# THE TASK
The entries below hold a line with "obtain ⟨dy, dx⟩ := d" and a line with "j * dx) = true". Return those lines and all that lie between them, exactly and only.

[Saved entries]

--*--

theorem pvBlock_eq (board : List (List String)) (d c : Int × Int)
    (hd : d ∈ ([(0,1),(0,-1),(1,0),(-1,0),(1,1),(-1,-1),(-1,1),(1,-1)] : List (Int × Int)))
    (hc : c ∈ pvTaken board) (s : List (Int × Int)) :
    ([1,2,3,4] : List Int).foldl
        (fun s l => pvStepKey (pvTaken board) s (March board c.1 c.2 d.1 d.2 l)) s =
    (([1,2,3,4] : List Int).filterMap (fun k =>
        if (0 ≤ c.1 + k * d.1 ∧ c.1 + k * d.1 < (board.length : Int) ∧
            0 ≤ c.2 + k * d.2 ∧ c.2 + k * d.2 < (board.length : Int)) ∧
           pvCell board (c.1 + k * d.1).toNat (c.2 + k * d.2).toNat = " "
        then some (c.1 + k * d.1, c.2 + k * d.2) else none)).foldl PySem.Set.add s := by
  obtain ⟨y, x⟩ := c
  obtain ⟨dy, dx⟩ := d
  have hb : (-1 ≤ dy ∧ dy ≤ 1) ∧ (-1 ≤ dx ∧ dx ≤ 1) := by fin_cases hd <;> norm_num
  have hcb := pvTaken_bounds board (y, x) hc
  dsimp only at hcb ⊢
  have h0 : CheckIsIn board y x = true := by
    simp only [CheckIsIn, decide_eq_true_eq]; exact hcb
  have mono : ∀ j k : Int, 0 ≤ j → j ≤ k →
      CheckIsIn board (y + k * dy) (x + k * dx) = true →
      CheckIsIn board (y + j * dy) (x + j * dx) = true :=
    fun j k hj hjk hk => pvCheckIsIn_mono board y x dy dx j k hb h0 hk hj hjk
  have bnd : ∀ k : Int, CheckIsIn board (y + k * dy) (x + k * dx) = true →
      (0 ≤ y + k * dy ∧ y + k * dy < (board.length : Int) ∧
       0 ≤ x + k * dx ∧ x + k * dx < (board.length : Int)) := by
    intro k h; simpa [CheckIsIn] using h
  have nbnd : ∀ k : Int, CheckIsIn board (y + k * dy) (x + k * dx) = false →
      ¬ (0 ≤ y + k * dy ∧ y + k * dy < (board.length : Int) ∧
         0 ≤ x + k * dx ∧ x + k * dx < (board.length : Int)) := by
    intro k h hcon
    have : CheckIsIn board (y + k * dy) (x + k * dx) = true := by
      simpa [CheckIsIn] using hcon
    rw [this] at h; exact absurd h (by simp)
  have hdown : ∀ j k : Int, 0 ≤ j → j ≤ k →
      CheckIsIn board (y + j * dy) (x + j * dx) = false →
      CheckIsIn board (y + k * dy) (x + k * dx) = false := by
    intro j k hj hjk hjf
    rcases Bool.eq_false_or_eq_true (CheckIsIn board (y + k * dy) (x + k * dx)) with h | h
    · exact absurd (mono j k hj hjk h) (by simp [hjf])
    · exact h
  have hstep0 : ∀ s : List (Int × Int), pvStepKey (pvTaken board) s (y, x) = s := by
    intro s; unfold pvStepKey; rw [if_neg (by simp [hc])]
  simp only [List.foldl_cons, List.foldl_nil, List.filterMap_cons, List.filterMap_nil]
  rcases (Bool.eq_false_or_eq_true (CheckIsIn board (y + 1 * dy) (x + 1 * dx))).symm with h1 | h1
  · -- no step stays on the board: every March returns (y, x), every candidate is filtered out
    have h2 := hdown 1 2 (by norm_num) (by norm_num) h1
    have h3 := hdown 1 3 (by norm_num) (by norm_num) h1
    have h4 := hdown 1 4 (by norm_num) (by norm_num) h1
    have m1 : March board y x dy dx 1 = (y, x) := by
      rw [pvMarch_down board y x dy dx 1 (by norm_num) h1]
      norm_num
      rw [pvMarch_stop board y x dy dx 0 (by simpa using h0)]
      norm_num
    have m2 : March board y x dy dx 2 = (y, x) := by
      rw [pvMarch_down board y x dy dx 2 (by norm_num) h2]; norm_num; exact m1
    have m3 : March board y x dy dx 3 = (y, x) := by
      rw [pvMarch_down board y x dy dx 3 (by norm_num) h3]; norm_num; exact m2
    have m4 : March board y x dy dx 4 = (y, x) := by
      rw [pvMarch_down board y x dy dx 4 (by norm_num) h4]; norm_num; exact m3
    rw [m1, m2, m3, m4]
    simp only [hstep0]
    have n1 : ¬((0 ≤ y + 1 * dy ∧ y + 1 * dy < (board.length : Int) ∧ 0 ≤ x + 1 * dx ∧ x + 1 * dx < (board.length : Int)) ∧ pvCell board (y + 1 * dy).toNat (x + 1 * dx).toNat = " ") := fun hcon => nbnd 1 h1 hcon.1
    have n2 : ¬((0 ≤ y + 2 * dy ∧ y + 2 * dy < (board.length : Int) ∧ 0 ≤ x + 2 * dx ∧ x + 2 * dx < (board.length : Int)) ∧ pvCell board (y + 2 * dy).toNat (x + 2 * dx).toNat = " ") := fun hcon => nbnd 2 h2 hcon.1
    have n3 : ¬((0 ≤ y + 3 * dy ∧ y + 3 * dy < (board.length : Int) ∧ 0 ≤ x + 3 * dx ∧ x + 3 * dx < (board.length : Int)) ∧ pvCell board (y + 3 * dy).toNat (x + 3 * dx).toNat = " ") := fun hcon => nbnd 3 h3 hcon.1
    have n4 : ¬((0 ≤ y + 4 * dy ∧ y + 4 * dy < (board.length : Int) ∧ 0 ≤ x + 4 * dx ∧ x + 4 * dx < (board.length : Int)) ∧ pvCell board (y + 4 * dy).toNat (x + 4 * dx).toNat = " ") := fun hcon => nbnd 4 h4 hcon.1
    rw [if_neg n1, if_neg n2, if_neg n3, if_neg n4]
    simp
  · rcases (Bool.eq_false_or_eq_true (CheckIsIn board (y + 2 * dy) (x + 2 * dx))).symm with h2 | h2
    · -- only one step stays on the board
      have h3 := hdown 2 3 (by norm_num) (by norm_num) h2
      have h4 := hdown 2 4 (by norm_num) (by norm_num) h2
      have m1 := pvMarch_stop board y x dy dx 1 h1
      have m2 : March board y x dy dx 2 = (y + 1 * dy, x + 1 * dx) := by
        rw [pvMarch_down board y x dy dx 2 (by norm_num) h2]; norm_num
        simpa using m1
      have m3 : March board y x dy dx 3 = (y + 1 * dy, x + 1 * dx) := by
        rw [pvMarch_down board y x dy dx 3 (by norm_num) h3]; norm_num; simpa using m2
      have m4 : March board y x dy dx 4 = (y + 1 * dy, x + 1 * dx) := by
        rw [pvMarch_down board y x dy dx 4 (by norm_num) h4]; norm_num; simpa using m3
      rw [m1, m2, m3, m4]
      simp only [pvStepKey_idem]
      rw [pvStepKey_eq_add board (y + 1 * dy, x + 1 * dx) (bnd 1 h1) s]
      have n2 : ¬((0 ≤ y + 2 * dy ∧ y + 2 * dy < (board.length : Int) ∧ 0 ≤ x + 2 * dx ∧ x + 2 * dx < (board.length : Int)) ∧ pvCell board (y + 2 * dy).toNat (x + 2 * dx).toNat = " ") := fun hcon => nbnd 2 h2 hcon.1
      have n3 : ¬((0 ≤ y + 3 * dy ∧ y + 3 * dy < (board.length : Int) ∧ 0 ≤ x + 3 * dx ∧ x + 3 * dx < (board.length : Int)) ∧ pvCell board (y + 3 * dy).toNat (x + 3 * dx).toNat = " ") := fun hcon => nbnd 3 h3 hcon.1
      have n4 : ¬((0 ≤ y + 4 * dy ∧ y + 4 * dy < (board.length : Int) ∧ 0 ≤ x + 4 * dx ∧ x + 4 * dx < (board.length : Int)) ∧ pvCell board (y + 4 * dy).toNat (x + 4 * dx).toNat = " ") := fun hcon => nbnd 4 h4 hcon.1
      rw [if_congr (and_iff_right (bnd 1 h1)) rfl rfl, if_neg n2, if_neg n3, if_neg n4]
      by_cases hc1 : pvCell board (y + 1 * dy).toNat (x + 1 * dx).toNat = " " <;>
        simp only [one_mul] at hc1 <;> simp [hc1]
    · rcases (Bool.eq_false_or_eq_true (CheckIsIn board (y + 3 * dy) (x + 3 * dx))).symm with h3 | h3
      · have h4 := hdown 3 4 (by norm_num) (by norm_num) h3
        have m1 := pvMarch_stop board y x dy dx 1 h1
        have m2 := pvMarch_stop board y x dy dx 2 h2
        have m3 : March board y x dy dx 3 = (y + 2 * dy, x + 2 * dx) := by
          rw [pvMarch_down board y x dy dx 3 (by norm_num) h3]; norm_num; simpa using m2
        have m4 : March board y x dy dx 4 = (y + 2 * dy, x + 2 * dx) := by
          rw [pvMarch_down board y x dy dx 4 (by norm_num) h4]; norm_num; simpa using m3
        rw [m1, m2, m3, m4]
        simp only [pvStepKey_idem]
        simp only [pvStepKey_eq_add board (y + 1 * dy, x + 1 * dx) (bnd 1 h1),
          pvStepKey_eq_add board (y + 2 * dy, x + 2 * dx) (bnd 2 h2)]
        have n3 : ¬((0 ≤ y + 3 * dy ∧ y + 3 * dy < (board.length : Int) ∧ 0 ≤ x + 3 * dx ∧ x + 3 * dx < (board.length : Int)) ∧ pvCell board (y + 3 * dy).toNat (x + 3 * dx).toNat = " ") := fun hcon => nbnd 3 h3 hcon.1
        have n4 : ¬((0 ≤ y + 4 * dy ∧ y + 4 * dy < (board.length : Int) ∧ 0 ≤ x + 4 * dx ∧ x + 4 * dx < (board.length : Int)) ∧ pvCell board (y + 4 * dy).toNat (x + 4 * dx).toNat = " ") := fun hcon => nbnd 4 h4 hcon.1
        rw [if_congr (and_iff_right (bnd 1 h1)) rfl rfl,
            if_congr (and_iff_right (bnd 2 h2)) rfl rfl, if_neg n3, if_neg n4]
        dsimp only
        split_ifs <;> simp [PySem.Set.add]
      · rcases (Bool.eq_false_or_eq_true (CheckIsIn board (y + 4 * dy) (x + 4 * dx))).symm with h4 | h4
        · have m1 := pvMarch_stop board y x dy dx 1 h1
          have m2 := pvMarch_stop board y x dy dx 2 h2
          have m3 := pvMarch_stop board y x dy dx 3 h3
          have m4 : March board y x dy dx 4 = (y + 3 * dy, x + 3 * dx) := by
            rw [pvMarch_down board y x dy dx 4 (by norm_num) h4]; norm_num; simpa using m3
          rw [m1, m2, m3, m4]
          simp only [pvStepKey_idem]
          simp only [pvStepKey_eq_add board (y + 1 * dy, x + 1 * dx) (bnd 1 h1), pvStepKey_eq_add board (y + 2 * dy, x + 2 * dx) (bnd 2 h2), pvStepKey_eq_add board (y + 3 * dy, x + 3 * dx) (bnd 3 h3)]
          have n4 : ¬((0 ≤ y + 4 * dy ∧ y + 4 * dy < (board.length : Int) ∧ 0 ≤ x + 4 * dx ∧ x + 4 * dx < (board.length : Int)) ∧ pvCell board (y + 4 * dy).toNat (x + 4 * dx).toNat = " ") := fun hcon => nbnd 4 h4 hcon.1
          rw [if_congr (and_iff_right (bnd 1 h1)) rfl rfl,
              if_congr (and_iff_right (bnd 2 h2)) rfl rfl,
              if_congr (and_iff_right (bnd 3 h3)) rfl rfl, if_neg n4]
          dsimp only
          split_ifs <;> simp [PySem.Set.add]
        · have m1 := pvMarch_stop board y x dy dx 1 h1
          have m2 := pvMarch_stop board y x dy dx 2 h2
          have m3 := pvMarch_stop board y x dy dx 3 h3
          have m4 := pvMarch_stop board y x dy dx 4 h4
          rw [m1, m2, m3, m4]
          simp only [pvStepKey_eq_add board (y + 1 * dy, x + 1 * dx) (bnd 1 h1),
            pvStepKey_eq_add board (y + 2 * dy, x + 2 * dx) (bnd 2 h2),
            pvStepKey_eq_add board (y + 3 * dy, x + 3 * dx) (bnd 3 h3),
            pvStepKey_eq_add board (y + 4 * dy, x + 4 * dx) (bnd 4 h4)]
          rw [if_congr (and_iff_right (bnd 1 h1)) rfl rfl,
              if_congr (and_iff_right (bnd 2 h2)) rfl rfl,
              if_congr (and_iff_right (bnd 3 h3)) rfl rfl,
              if_congr (and_iff_right (bnd 4 h4)) rfl rfl]
          dsimp only
          split_ifs <;> simp [PySem.Set.add]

--*--

# YOUR SOLUTION
  obtain ⟨dy, dx⟩ := d
  have hb : (-1 ≤ dy ∧ dy ≤ 1) ∧ (-1 ≤ dx ∧ dx ≤ 1) := by fin_cases hd <;> norm_num
  have hcb := pvTaken_bounds board (y, x) hc
  dsimp only at hcb ⊢
  have h0 : CheckIsIn board y x = true := by
    simp only [CheckIsIn, decide_eq_true_eq]; exact hcb
  have mono : ∀ j k : Int, 0 ≤ j → j ≤ k →
      CheckIsIn board (y + k * dy) (x + k * dx) = true →
      CheckIsIn board (y + j * dy) (x + j * dx) = true :=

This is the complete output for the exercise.